What the exercise asks =>
Reproduce exactly, and only, the lines below from the one containing "some tekentje =>" through the one containing "let p := (p.1 + 1, p.2)".

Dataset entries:
<<<<
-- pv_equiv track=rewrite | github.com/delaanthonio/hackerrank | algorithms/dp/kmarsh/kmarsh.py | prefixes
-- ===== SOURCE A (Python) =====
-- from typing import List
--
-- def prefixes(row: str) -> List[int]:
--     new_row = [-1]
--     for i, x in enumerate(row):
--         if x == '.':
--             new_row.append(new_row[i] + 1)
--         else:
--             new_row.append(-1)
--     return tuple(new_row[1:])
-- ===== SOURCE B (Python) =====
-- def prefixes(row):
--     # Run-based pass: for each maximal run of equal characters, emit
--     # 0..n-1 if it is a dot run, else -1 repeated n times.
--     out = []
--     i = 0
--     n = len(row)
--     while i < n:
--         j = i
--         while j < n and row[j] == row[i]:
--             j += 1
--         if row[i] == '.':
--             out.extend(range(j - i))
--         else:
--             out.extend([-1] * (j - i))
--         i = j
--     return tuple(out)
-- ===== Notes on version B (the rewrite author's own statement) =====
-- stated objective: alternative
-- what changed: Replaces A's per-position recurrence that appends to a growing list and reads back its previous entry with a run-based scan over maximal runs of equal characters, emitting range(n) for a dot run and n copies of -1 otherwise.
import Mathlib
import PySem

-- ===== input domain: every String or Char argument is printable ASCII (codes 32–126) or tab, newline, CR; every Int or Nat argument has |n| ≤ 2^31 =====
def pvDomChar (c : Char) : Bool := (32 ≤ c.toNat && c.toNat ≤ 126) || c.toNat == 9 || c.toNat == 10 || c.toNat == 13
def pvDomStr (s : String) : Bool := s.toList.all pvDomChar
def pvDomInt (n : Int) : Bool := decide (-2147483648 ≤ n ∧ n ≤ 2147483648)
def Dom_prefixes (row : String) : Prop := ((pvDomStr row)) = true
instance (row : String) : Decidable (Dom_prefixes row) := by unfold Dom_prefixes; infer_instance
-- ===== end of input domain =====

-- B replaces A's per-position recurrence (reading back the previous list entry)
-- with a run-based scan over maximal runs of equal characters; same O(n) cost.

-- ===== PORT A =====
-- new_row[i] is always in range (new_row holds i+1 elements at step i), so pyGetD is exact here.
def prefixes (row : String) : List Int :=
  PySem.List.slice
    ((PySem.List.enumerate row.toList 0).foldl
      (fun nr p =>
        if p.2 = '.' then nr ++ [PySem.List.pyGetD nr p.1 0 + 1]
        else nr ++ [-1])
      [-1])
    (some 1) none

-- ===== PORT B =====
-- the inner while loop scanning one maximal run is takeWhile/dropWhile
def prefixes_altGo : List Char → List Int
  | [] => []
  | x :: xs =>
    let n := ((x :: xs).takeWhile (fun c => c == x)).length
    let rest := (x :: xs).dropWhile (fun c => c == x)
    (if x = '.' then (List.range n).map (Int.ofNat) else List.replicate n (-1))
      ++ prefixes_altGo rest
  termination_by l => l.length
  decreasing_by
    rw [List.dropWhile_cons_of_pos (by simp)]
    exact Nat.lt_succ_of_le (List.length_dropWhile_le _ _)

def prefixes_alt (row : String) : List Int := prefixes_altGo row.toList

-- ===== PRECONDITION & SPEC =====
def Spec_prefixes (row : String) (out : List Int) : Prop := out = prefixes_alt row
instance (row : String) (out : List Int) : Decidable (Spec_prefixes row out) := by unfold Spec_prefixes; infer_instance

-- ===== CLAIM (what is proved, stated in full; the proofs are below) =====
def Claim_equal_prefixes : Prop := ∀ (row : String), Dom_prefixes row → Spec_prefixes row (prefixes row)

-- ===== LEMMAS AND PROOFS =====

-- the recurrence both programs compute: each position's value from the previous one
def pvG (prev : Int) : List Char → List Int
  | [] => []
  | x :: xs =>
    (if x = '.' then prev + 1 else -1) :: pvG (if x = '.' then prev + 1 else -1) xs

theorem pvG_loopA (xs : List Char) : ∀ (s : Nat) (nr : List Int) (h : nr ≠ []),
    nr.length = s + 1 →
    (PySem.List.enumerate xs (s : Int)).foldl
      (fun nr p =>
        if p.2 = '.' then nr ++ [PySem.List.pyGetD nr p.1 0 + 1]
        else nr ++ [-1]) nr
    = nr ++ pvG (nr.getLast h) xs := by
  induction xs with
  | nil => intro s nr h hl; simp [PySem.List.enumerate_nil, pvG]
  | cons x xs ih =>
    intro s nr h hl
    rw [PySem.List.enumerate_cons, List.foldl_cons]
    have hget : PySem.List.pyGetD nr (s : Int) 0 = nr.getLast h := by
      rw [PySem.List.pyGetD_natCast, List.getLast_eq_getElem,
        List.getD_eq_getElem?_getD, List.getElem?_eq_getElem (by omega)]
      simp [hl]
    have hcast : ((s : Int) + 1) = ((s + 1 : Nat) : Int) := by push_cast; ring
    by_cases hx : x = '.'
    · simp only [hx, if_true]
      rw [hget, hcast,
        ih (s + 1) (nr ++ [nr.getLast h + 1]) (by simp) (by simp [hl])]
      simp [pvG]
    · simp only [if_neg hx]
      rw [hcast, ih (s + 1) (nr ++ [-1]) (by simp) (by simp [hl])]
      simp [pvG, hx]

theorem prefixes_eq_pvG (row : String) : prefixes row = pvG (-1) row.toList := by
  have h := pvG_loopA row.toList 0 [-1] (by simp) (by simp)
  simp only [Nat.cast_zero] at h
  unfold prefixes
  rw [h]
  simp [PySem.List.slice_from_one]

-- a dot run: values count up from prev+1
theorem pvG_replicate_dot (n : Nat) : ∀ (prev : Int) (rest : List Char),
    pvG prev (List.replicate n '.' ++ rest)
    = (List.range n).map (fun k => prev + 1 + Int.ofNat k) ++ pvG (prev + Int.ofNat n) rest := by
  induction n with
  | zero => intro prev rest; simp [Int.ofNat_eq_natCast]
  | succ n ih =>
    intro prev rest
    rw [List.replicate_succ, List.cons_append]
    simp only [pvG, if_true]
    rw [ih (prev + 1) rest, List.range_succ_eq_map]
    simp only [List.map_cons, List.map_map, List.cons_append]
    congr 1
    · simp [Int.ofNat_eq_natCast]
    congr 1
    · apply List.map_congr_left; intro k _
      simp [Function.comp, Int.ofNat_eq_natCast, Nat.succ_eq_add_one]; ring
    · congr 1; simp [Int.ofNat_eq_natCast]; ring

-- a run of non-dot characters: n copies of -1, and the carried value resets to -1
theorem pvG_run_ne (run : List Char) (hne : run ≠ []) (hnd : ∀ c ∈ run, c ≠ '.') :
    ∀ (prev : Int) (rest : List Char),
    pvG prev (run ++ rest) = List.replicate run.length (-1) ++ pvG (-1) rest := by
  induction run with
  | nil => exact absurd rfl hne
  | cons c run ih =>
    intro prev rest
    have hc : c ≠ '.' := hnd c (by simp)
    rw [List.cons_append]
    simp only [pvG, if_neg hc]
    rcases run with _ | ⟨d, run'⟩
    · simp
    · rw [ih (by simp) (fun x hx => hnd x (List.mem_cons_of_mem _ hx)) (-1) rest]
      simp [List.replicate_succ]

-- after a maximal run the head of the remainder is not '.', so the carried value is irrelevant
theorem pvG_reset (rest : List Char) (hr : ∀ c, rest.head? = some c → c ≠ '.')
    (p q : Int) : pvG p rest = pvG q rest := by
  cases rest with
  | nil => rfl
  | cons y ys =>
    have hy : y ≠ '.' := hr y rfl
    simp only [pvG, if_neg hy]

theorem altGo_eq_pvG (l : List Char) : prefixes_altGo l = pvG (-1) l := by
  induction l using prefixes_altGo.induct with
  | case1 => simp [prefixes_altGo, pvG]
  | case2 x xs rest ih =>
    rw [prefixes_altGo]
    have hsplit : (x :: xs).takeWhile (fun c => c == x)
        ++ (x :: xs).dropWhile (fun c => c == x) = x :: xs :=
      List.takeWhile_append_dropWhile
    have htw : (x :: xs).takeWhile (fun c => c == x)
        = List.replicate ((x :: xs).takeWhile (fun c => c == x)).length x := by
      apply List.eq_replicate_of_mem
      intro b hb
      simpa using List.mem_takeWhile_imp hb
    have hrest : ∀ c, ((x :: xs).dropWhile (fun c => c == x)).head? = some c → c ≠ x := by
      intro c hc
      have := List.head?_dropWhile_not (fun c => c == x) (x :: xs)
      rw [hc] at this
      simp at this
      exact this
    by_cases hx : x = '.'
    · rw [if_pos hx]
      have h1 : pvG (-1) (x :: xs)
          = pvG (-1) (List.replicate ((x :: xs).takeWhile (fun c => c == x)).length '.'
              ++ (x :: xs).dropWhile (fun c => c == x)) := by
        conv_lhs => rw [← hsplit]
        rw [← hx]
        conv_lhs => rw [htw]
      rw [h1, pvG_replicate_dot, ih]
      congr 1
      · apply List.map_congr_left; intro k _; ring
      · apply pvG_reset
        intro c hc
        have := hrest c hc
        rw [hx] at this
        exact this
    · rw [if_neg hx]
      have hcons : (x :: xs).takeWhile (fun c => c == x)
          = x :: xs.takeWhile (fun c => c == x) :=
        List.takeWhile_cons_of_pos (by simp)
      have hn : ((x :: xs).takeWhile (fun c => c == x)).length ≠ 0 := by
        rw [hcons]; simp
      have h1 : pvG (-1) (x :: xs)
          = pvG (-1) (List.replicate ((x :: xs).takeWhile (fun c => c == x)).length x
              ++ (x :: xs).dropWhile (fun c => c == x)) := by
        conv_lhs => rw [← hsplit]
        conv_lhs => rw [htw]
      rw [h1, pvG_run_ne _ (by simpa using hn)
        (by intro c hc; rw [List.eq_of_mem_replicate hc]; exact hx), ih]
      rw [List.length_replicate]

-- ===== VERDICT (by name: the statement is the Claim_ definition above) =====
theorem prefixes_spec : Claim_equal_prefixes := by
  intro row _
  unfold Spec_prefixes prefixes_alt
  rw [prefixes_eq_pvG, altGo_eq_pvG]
>>>>
<<<<
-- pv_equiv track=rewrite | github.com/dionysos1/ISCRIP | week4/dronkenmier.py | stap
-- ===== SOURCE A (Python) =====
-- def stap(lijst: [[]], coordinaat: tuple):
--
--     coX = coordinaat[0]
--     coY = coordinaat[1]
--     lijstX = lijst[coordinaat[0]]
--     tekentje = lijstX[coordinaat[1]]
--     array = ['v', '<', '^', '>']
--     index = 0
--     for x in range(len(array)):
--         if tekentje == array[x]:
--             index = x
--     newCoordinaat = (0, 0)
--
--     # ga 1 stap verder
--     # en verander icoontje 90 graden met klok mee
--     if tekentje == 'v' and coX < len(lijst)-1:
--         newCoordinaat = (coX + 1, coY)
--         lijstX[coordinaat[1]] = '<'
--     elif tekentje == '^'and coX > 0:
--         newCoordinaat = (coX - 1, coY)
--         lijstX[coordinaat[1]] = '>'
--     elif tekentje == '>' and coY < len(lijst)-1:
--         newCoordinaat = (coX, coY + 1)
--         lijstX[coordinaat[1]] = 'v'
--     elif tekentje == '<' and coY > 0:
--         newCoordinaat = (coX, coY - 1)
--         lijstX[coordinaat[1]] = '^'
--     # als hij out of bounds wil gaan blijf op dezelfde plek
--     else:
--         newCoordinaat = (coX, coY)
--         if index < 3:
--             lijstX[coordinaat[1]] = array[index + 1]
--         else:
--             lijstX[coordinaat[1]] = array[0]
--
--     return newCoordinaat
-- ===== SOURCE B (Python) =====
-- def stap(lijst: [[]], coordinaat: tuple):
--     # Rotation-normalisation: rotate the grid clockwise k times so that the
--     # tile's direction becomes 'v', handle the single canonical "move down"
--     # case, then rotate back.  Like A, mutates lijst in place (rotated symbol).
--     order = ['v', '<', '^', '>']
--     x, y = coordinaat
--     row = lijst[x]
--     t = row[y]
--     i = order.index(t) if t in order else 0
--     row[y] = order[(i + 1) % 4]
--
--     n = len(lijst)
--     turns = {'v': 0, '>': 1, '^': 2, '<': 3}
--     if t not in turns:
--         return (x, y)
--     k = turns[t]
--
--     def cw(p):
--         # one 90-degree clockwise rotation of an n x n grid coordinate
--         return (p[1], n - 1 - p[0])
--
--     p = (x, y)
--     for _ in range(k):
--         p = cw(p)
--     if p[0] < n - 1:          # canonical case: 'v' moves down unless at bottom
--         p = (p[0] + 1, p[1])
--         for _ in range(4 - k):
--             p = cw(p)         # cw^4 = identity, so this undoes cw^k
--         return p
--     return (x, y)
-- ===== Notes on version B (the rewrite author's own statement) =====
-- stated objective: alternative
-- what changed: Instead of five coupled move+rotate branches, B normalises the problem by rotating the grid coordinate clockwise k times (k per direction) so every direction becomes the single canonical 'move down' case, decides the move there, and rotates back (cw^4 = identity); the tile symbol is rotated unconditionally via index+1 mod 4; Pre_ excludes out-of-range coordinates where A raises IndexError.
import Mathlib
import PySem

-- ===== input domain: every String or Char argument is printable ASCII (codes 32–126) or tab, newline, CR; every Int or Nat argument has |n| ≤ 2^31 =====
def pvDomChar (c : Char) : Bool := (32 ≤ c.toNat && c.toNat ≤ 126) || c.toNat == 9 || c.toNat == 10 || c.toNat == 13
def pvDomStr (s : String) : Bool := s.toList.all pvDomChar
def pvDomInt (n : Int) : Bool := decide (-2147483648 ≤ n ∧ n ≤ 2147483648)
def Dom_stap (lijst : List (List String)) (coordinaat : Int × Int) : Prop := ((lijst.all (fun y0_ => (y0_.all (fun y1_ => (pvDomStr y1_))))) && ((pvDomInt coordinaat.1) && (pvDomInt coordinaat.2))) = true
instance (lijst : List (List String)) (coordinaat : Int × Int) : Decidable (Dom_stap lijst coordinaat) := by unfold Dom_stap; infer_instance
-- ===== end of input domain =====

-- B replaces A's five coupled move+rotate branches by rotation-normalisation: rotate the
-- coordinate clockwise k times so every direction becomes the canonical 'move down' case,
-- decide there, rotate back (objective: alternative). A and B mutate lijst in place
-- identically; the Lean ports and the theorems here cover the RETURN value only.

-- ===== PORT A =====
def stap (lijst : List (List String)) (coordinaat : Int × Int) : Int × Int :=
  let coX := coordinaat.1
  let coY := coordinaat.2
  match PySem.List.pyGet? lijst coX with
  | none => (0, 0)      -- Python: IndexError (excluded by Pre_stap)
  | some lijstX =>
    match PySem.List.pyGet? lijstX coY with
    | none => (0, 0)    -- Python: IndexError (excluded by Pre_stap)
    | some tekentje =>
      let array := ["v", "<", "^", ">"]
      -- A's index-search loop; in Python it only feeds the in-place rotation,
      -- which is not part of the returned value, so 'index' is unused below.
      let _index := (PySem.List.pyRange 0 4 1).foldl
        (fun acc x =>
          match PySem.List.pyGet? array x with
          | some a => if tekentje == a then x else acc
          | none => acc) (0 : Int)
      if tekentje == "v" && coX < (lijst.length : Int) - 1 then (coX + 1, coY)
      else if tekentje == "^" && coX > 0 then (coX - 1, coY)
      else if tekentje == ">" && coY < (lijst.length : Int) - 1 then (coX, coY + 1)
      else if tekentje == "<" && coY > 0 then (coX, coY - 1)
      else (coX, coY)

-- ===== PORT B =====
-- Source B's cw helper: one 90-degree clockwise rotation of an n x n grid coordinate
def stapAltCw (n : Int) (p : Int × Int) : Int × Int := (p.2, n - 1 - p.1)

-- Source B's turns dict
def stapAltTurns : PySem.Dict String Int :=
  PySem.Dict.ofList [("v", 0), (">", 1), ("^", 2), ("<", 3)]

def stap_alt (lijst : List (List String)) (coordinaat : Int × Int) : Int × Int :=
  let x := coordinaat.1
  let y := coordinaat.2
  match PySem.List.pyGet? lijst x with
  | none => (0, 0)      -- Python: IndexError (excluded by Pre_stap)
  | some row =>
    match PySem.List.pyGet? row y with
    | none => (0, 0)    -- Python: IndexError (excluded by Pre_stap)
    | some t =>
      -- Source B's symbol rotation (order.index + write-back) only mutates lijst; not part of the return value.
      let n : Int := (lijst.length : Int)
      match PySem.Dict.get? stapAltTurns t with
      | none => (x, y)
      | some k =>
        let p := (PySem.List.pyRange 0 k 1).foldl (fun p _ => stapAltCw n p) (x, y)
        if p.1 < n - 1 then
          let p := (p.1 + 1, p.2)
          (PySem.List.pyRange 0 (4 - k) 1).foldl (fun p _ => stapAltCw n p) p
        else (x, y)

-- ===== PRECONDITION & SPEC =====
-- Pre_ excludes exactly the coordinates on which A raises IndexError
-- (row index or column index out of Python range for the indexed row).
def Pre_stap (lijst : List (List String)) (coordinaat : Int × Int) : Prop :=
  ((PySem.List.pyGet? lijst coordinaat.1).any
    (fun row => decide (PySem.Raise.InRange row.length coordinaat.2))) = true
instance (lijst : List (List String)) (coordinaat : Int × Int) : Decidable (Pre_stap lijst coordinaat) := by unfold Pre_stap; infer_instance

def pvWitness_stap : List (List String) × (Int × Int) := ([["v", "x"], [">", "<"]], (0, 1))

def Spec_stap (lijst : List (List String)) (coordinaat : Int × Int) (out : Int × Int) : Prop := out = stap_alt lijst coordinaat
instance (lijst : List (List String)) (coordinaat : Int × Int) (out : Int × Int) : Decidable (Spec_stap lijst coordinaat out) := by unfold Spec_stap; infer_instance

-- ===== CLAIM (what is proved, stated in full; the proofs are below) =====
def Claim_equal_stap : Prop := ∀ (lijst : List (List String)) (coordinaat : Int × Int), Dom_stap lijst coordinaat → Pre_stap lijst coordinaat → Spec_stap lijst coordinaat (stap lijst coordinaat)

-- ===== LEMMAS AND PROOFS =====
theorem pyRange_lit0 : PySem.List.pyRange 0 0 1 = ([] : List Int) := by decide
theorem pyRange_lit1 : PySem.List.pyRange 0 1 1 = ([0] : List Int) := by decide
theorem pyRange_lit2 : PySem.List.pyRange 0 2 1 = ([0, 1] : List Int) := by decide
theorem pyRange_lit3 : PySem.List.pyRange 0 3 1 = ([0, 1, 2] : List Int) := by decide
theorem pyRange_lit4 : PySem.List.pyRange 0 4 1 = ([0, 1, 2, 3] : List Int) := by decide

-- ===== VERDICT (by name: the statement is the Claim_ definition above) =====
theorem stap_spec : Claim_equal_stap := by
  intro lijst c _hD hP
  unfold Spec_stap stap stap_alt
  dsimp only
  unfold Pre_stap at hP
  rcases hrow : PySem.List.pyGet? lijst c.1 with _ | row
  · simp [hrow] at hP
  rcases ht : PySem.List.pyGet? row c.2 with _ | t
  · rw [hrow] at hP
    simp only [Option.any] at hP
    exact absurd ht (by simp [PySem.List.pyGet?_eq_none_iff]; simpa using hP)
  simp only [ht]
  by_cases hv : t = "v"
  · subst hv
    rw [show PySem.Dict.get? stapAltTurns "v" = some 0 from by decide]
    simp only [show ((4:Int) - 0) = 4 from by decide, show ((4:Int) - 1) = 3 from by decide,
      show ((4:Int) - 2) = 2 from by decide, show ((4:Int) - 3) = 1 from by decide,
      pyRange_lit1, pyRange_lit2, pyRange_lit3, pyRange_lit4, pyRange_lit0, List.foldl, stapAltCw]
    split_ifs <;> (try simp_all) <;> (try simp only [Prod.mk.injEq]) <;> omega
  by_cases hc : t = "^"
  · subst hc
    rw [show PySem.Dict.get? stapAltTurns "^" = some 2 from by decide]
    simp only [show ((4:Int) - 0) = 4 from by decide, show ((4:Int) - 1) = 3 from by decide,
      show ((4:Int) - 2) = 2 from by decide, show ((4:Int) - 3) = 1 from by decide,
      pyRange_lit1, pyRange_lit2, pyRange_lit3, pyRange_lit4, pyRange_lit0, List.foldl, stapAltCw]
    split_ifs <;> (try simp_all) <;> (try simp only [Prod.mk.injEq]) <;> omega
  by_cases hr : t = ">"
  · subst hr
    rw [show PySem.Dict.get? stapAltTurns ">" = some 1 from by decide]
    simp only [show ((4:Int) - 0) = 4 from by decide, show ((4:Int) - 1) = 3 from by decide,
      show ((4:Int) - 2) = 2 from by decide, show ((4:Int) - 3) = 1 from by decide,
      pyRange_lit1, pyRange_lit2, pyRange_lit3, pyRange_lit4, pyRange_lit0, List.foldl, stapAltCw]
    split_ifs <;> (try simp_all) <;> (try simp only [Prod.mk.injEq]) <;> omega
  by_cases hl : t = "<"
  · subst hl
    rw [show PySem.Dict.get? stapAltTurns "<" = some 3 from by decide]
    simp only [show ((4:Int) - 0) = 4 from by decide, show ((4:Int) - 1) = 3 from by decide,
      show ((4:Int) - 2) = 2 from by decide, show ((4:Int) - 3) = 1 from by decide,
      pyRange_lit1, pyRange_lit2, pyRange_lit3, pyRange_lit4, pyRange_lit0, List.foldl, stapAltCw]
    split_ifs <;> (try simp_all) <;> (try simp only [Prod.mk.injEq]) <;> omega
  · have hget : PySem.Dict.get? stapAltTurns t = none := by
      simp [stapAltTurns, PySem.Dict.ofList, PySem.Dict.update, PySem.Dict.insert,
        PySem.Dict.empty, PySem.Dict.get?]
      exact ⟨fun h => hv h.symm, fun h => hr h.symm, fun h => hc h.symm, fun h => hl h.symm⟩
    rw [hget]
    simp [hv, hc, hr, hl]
>>>>
Output for this exercise =>
    | some tekentje =>
      let array := ["v", "<", "^", ">"]
      -- A's index-search loop; in Python it only feeds the in-place rotation,
      -- which is not part of the returned value, so 'index' is unused below.
      let _index := (PySem.List.pyRange 0 4 1).foldl
        (fun acc x =>
          match PySem.List.pyGet? array x with
          | some a => if tekentje == a then x else acc
          | none => acc) (0 : Int)
      if tekentje == "v" && coX < (lijst.length : Int) - 1 then (coX + 1, coY)
      else if tekentje == "^" && coX > 0 then (coX - 1, coY)
      else if tekentje == ">" && coY < (lijst.length : Int) - 1 then (coX, coY + 1)
      else if tekentje == "<" && coY > 0 then (coX, coY - 1)
      else (coX, coY)

-- ===== PORT B =====
-- Source B's cw helper: one 90-degree clockwise rotation of an n x n grid coordinate
def stapAltCw (n : Int) (p : Int × Int) : Int × Int := (p.2, n - 1 - p.1)

-- Source B's turns dict
def stapAltTurns : PySem.Dict String Int :=
  PySem.Dict.ofList [("v", 0), (">", 1), ("^", 2), ("<", 3)]

def stap_alt (lijst : List (List String)) (coordinaat : Int × Int) : Int × Int :=
  let x := coordinaat.1
  let y := coordinaat.2
  match PySem.List.pyGet? lijst x with
  | none => (0, 0)      -- Python: IndexError (excluded by Pre_stap)
  | some row =>
    match PySem.List.pyGet? row y with
    | none => (0, 0)    -- Python: IndexError (excluded by Pre_stap)
    | some t =>
      -- Source B's symbol rotation (order.index + write-back) only mutates lijst; not part of the return value.
      let n : Int := (lijst.length : Int)
      match PySem.Dict.get? stapAltTurns t with
      | none => (x, y)
      | some k =>
        let p := (PySem.List.pyRange 0 k 1).foldl (fun p _ => stapAltCw n p) (x, y)
        if p.1 < n - 1 then
          let p := (p.1 + 1, p.2)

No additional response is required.